I think Dany is going to use the Stallion prophecy with the Dothraki like Paul did with the Freemen. Basically, she will use the fundamentalist for her personal gain. She's very much like Paul Atreides (comparing them could be it's own video). Whether or not she's really the Stallion will never be confirmed. It's just that she fits the criteria. There's also something going on with Melisandre and what she believes about Azor Ahai. Who/what told her it was Stannis? Why doesn't she know about Dany or the dragons? She's being manipulated, I think.
'ey, where are the white walker women at?
What!?!?!?! I had no idea Utuku was coming back with more vengeance and taking the field!!!!! I'm not quite that far yet. Still on Sioman's dumb son and the trek back to the cold mountain. Guess I need to shift focus lol❤️🔥
Oh, and I also have always rejected the whole ability of the Others' ability to pro create with humans. It's made explicity clear throught the text that their proximity to life freezes ot to death. ❤
I'm glad I didn't spoil anything for you then.

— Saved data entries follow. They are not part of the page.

-- pv_equiv track=rewrite | github.com/yowatanabe/learn-to-code | python/123/main.py | count_even_sum_pairs
-- ===== SOURCE A (Python) =====
-- from typing import List
--
-- def count_even_sum_pairs(nums: List[int]) -> int:
--     even = 0
--     odd = 0
--
--     for num in nums:
--         if num % 2 == 0:
--             even += 1
--         else:
--             odd += 1
--
--     # 組み合わせの数: nC2 = n * (n-1) // 2
--     return (even * (even - 1) // 2) + (odd * (odd - 1) // 2)
-- ===== SOURCE B (Python) =====
-- from typing import List
--
-- def count_even_sum_pairs(nums: List[int]) -> int:
--     # Incremental pair counting: each element closes a pair with every
--     # earlier element of the same parity, so add the number of same-parity
--     # elements seen so far, then record this one.
--     even_seen = 0
--     odd_seen = 0
--     result = 0
--     for num in nums:
--         if num % 2 == 0:
--             result += even_seen
--             even_seen += 1
--         else:
--             result += odd_seen
--             odd_seen += 1
--     return result
-- ===== Notes on version B (the rewrite author's own statement) =====
-- stated objective: alternative
-- what changed: B counts pairs incrementally during the scan (each element adds the number of same-parity elements seen before it, carried in explicit accumulators), instead of A's two-counter parity tally followed by the nC2 floor-division closed form.
import Mathlib
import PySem

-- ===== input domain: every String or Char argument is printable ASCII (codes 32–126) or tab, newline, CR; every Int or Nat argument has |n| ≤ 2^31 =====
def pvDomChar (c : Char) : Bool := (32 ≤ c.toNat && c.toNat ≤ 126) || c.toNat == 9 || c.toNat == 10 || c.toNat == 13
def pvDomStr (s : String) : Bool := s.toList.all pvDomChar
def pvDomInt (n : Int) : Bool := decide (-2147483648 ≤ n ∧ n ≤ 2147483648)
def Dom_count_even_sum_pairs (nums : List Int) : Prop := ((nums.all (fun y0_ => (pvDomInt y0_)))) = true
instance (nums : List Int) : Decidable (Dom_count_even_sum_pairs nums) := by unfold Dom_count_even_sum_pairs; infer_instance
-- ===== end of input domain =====

-- B counts pairs incrementally during the scan (each element adds the same-parity elements
-- seen before it, carried in accumulators) instead of A's parity tally plus the nC2 closed
-- form; alternative decomposition, same cost.

-- ===== PORT A =====
def count_even_sum_pairs (nums : List Int) : Int :=
  let eo := nums.foldl
    (fun (st : Int × Int) num =>
      if PySem.Int.mod num 2 == 0 then (st.1 + 1, st.2) else (st.1, st.2 + 1))
    (0, 0)
  PySem.Int.floordiv (eo.1 * (eo.1 - 1)) 2 + PySem.Int.floordiv (eo.2 * (eo.2 - 1)) 2

-- ===== PORT B =====
-- the loop of Source B as structural recursion over nums with the three accumulators
def pvScanB (l : List Int) (even_seen odd_seen result : Int) : Int :=
  match l with
  | [] => result
  | num :: rest =>
    if PySem.Int.mod num 2 == 0 then
      pvScanB rest (even_seen + 1) odd_seen (result + even_seen)
    else
      pvScanB rest even_seen (odd_seen + 1) (result + odd_seen)

def count_even_sum_pairs_alt (nums : List Int) : Int :=
  pvScanB nums 0 0 0

-- ===== PRECONDITION & SPEC =====
def Spec_count_even_sum_pairs (nums : List Int) (out : Int) : Prop := out = count_even_sum_pairs_alt nums
instance (nums : List Int) (out : Int) : Decidable (Spec_count_even_sum_pairs nums out) := by unfold Spec_count_even_sum_pairs; infer_instance

-- ===== CLAIM (what is proved, stated in full; the proofs are below) =====
def Claim_equal_count_even_sum_pairs : Prop := ∀ (nums : List Int), Dom_count_even_sum_pairs nums → Spec_count_even_sum_pairs nums (count_even_sum_pairs nums)

-- ===== LEMMAS AND PROOFS =====

-- number of even / odd elements, as Int
def pvCE (l : List Int) : Int := (l.countP (fun n => PySem.Int.mod n 2 == 0) : Int)
def pvCO (l : List Int) : Int := (l.countP (fun n => ¬ PySem.Int.mod n 2 == 0) : Int)

lemma pvCE_cons (n : Int) (l : List Int) :
    pvCE (n :: l) = if PySem.Int.mod n 2 == 0 then pvCE l + 1 else pvCE l := by
  simp [pvCE, List.countP_cons]; split <;> simp_all

lemma pvCO_cons (n : Int) (l : List Int) :
    pvCO (n :: l) = if PySem.Int.mod n 2 == 0 then pvCO l else pvCO l + 1 := by
  simp [pvCO, List.countP_cons]; split <;> simp_all

-- A's fold computes the two parity counts
lemma a_fold_eq (l : List Int) : ∀ e o : Int,
    l.foldl (fun (st : Int × Int) num =>
        if PySem.Int.mod num 2 == 0 then (st.1 + 1, st.2) else (st.1, st.2 + 1)) (e, o)
      = (e + pvCE l, o + pvCO l) := by
  induction l with
  | nil => intro e o; simp [pvCE, pvCO]
  | cons n l ih =>
    intro e o
    simp only [List.foldl_cons, pvCE_cons, pvCO_cons]
    by_cases h : (PySem.Int.mod n 2 == 0) = true
    · rw [if_pos h, if_pos h, if_pos h, ih]
      refine Prod.ext (by ring) (by ring)
    · rw [if_neg h, if_neg h, if_neg h, ih]
      refine Prod.ext (by ring) (by ring)

-- triangle step: ((e+1)*e) // 2 = (e*(e-1)) // 2 + e
lemma tri_step (e : Int) :
    PySem.Int.floordiv ((e + 1) * e) 2 = PySem.Int.floordiv (e * (e - 1)) 2 + e := by
  rw [PySem.Int.floordiv_eq_ediv_of_pos (by omega), PySem.Int.floordiv_eq_ediv_of_pos (by omega)]
  have h : (e + 1) * e = e * (e - 1) + e * 2 := by ring
  rw [h, Int.add_mul_ediv_right _ _ (by omega)]

-- B's recursion, closed form: result plus cross terms plus both triangle numbers
lemma pvScanB_eq (l : List Int) : ∀ e o r : Int,
    pvScanB l e o r
      = r + e * pvCE l + o * pvCO l +
        PySem.Int.floordiv (pvCE l * (pvCE l - 1)) 2 +
        PySem.Int.floordiv (pvCO l * (pvCO l - 1)) 2 := by
  induction l with
  | nil => intro e o r; simp [pvScanB, pvCE, pvCO, PySem.Int.floordiv]
  | cons n l ih =>
    intro e o r
    simp only [pvScanB, pvCE_cons, pvCO_cons]
    by_cases h : (PySem.Int.mod n 2 == 0) = true
    · rw [if_pos h, if_pos h, if_pos h, ih]
      rw [show pvCE l + 1 - 1 = (pvCE l - 1) + 1 by ring]
      rw [show (pvCE l + 1) * (pvCE l - 1 + 1) = ((pvCE l) + 1) * (pvCE l) by ring, tri_step]
      ring
    · rw [if_neg h, if_neg h, if_neg h, ih]
      rw [show pvCO l + 1 - 1 = (pvCO l - 1) + 1 by ring]
      rw [show (pvCO l + 1) * (pvCO l - 1 + 1) = ((pvCO l) + 1) * (pvCO l) by ring, tri_step]
      ring

-- ===== VERDICT (by name: the statement is the Claim_ definition above) =====
theorem count_even_sum_pairs_spec : Claim_equal_count_even_sum_pairs := by
  intro nums _
  unfold Spec_count_even_sum_pairs count_even_sum_pairs count_even_sum_pairs_alt
  rw [pvScanB_eq, a_fold_eq]
  ring_nf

It's getting so good. I can't wait for next month when the last book comes out. At least someone is finishing their fantasy series!
@@KevinPendragon shade
@KevinPendragon 😬😆😭 No worries! So much happens in Osten Ard, you couldn't spoil it for me!

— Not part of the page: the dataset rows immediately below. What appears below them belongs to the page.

-- pv_equiv track=rewrite | github.com/soravux/honglin_gforms_userstudy | eval.py | _detect_answer_columns
-- ===== SOURCE A (Python) =====
-- CHOICE_A = "method a"
--
-- CHOICE_B = "method b"
--
-- def _detect_answer_columns(header: list[str], rows: list[list[str]], n_columns: int) -> list[int]:
--     question_headers = {
--         "which set of poses appears more anatomically plausible and natural for the given human or animal mesh?",
--         "which set of poses is more diverse, with a larger range of different poses? ignore completely unrecognizable poses.",
--     }
--
--     answer_columns: list[int] = []
--     for col_idx in range(n_columns):
--         header_value = ""
--         if col_idx < len(header):
--             header_value = header[col_idx].strip().lower()
--
--         values = set()
--         for row in rows:
--             if col_idx >= len(row):
--                 continue
--             value = row[col_idx].strip().lower()
--             if value:
--                 values.add(value)
--
--         is_answer_by_header = header_value in question_headers
--         is_answer_by_values = bool(values) and values.issubset({CHOICE_A, CHOICE_B})
--         if is_answer_by_header or is_answer_by_values:
--             answer_columns.append(col_idx)
--
--     if not answer_columns:
--         raise SystemExit("Error: could not find any answer columns with values 'Method A'/'Method B'")
--
--     return answer_columns
-- ===== SOURCE B (Python) =====
-- CHOICE_A = "method a"
--
-- CHOICE_B = "method b"
--
-- QUESTION_HEADERS = {
--     "which set of poses appears more anatomically plausible and natural for the given human or animal mesh?",
--     "which set of poses is more diverse, with a larger range of different poses? ignore completely unrecognizable poses.",
-- }
--
--
-- def _detect_answer_columns(header: list[str], rows: list[list[str]], n_columns: int) -> list[int]:
--     # Instead of building per-column SETS and testing subset-of-{A,B} per column
--     # (A's approach), keep two boolean flags per column — "saw a non-empty value"
--     # and "saw a value other than the two choices" — filled in one row-major pass.
--     # A column is an answer-by-values column iff has_value and not has_other.
--     has_value = [False] * n_columns
--     has_other = [False] * n_columns
--     for row in rows:
--         for col_idx, raw in enumerate(row[:n_columns]):
--             value = raw.strip().lower()
--             if value:
--                 has_value[col_idx] = True
--                 if value != CHOICE_A and value != CHOICE_B:
--                     has_other[col_idx] = True
--
--     answer_columns = [
--         col_idx
--         for col_idx in range(n_columns)
--         if (col_idx < len(header) and header[col_idx].strip().lower() in QUESTION_HEADERS)
--         or (has_value[col_idx] and not has_other[col_idx])
--     ]
--
--     if not answer_columns:
--         raise SystemExit("Error: could not find any answer columns with values 'Method A'/'Method B'")
--
--     return answer_columns
-- ===== Notes on version B (the rewrite author's own statement) =====
-- stated objective: alternative
-- what changed: B drops A's per-column set construction and subset test entirely: one row-major pass fills two boolean flags per column ('saw a non-empty value', 'saw a value other than the two choices'), and a second pass classifies each column as has_value and not has_other; the per-column sets and the subset-of-{method a, method b} test disappear.
import Mathlib
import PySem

Good song for this video...Fire and Ice-Pat Benatar.
5:50 Kevin preemptively warns his fellow wokies to not go full woke 🤣
Is there a female Other? Mayhaps, but you may be right. I was hoping for a new perspective on the existing theory, but it's understandable you when with conventional theory. I think you're taking the theme too literally, but maybe I'm wrong.
The theme of this "mother" figure is often repeated in several places in different forms. The Alyssa Arryn for example. The Giant's Lance and the ice spears Bran sees in his dream echo a revision of this mother of spears idea.
The strongest argument I think you made was drawing a connection between the Unsullied and the Others. I think the classic interpretation of Crastor is misguided. Unreliable characters are given too much credit for potentially being right. There is a theme the Others more strongly echo from JRRT's work and it's actually Ungoliant. I fear your interpretation of it comes to close to plagiarism with respect to Memory, Sorrow, and Thorn. Your take away sounds too close to the inspiration.
im here for the memory sorrow and thorn comparisons!! its crazy how George straight up stole whole characters and storylines from that story. it only makes sense that some of his unexplored characters already fully exist in the story that's less popular.
There is a saying that goes "Good writers borrow. Great writers steal." Martin definitely followed that saying lol.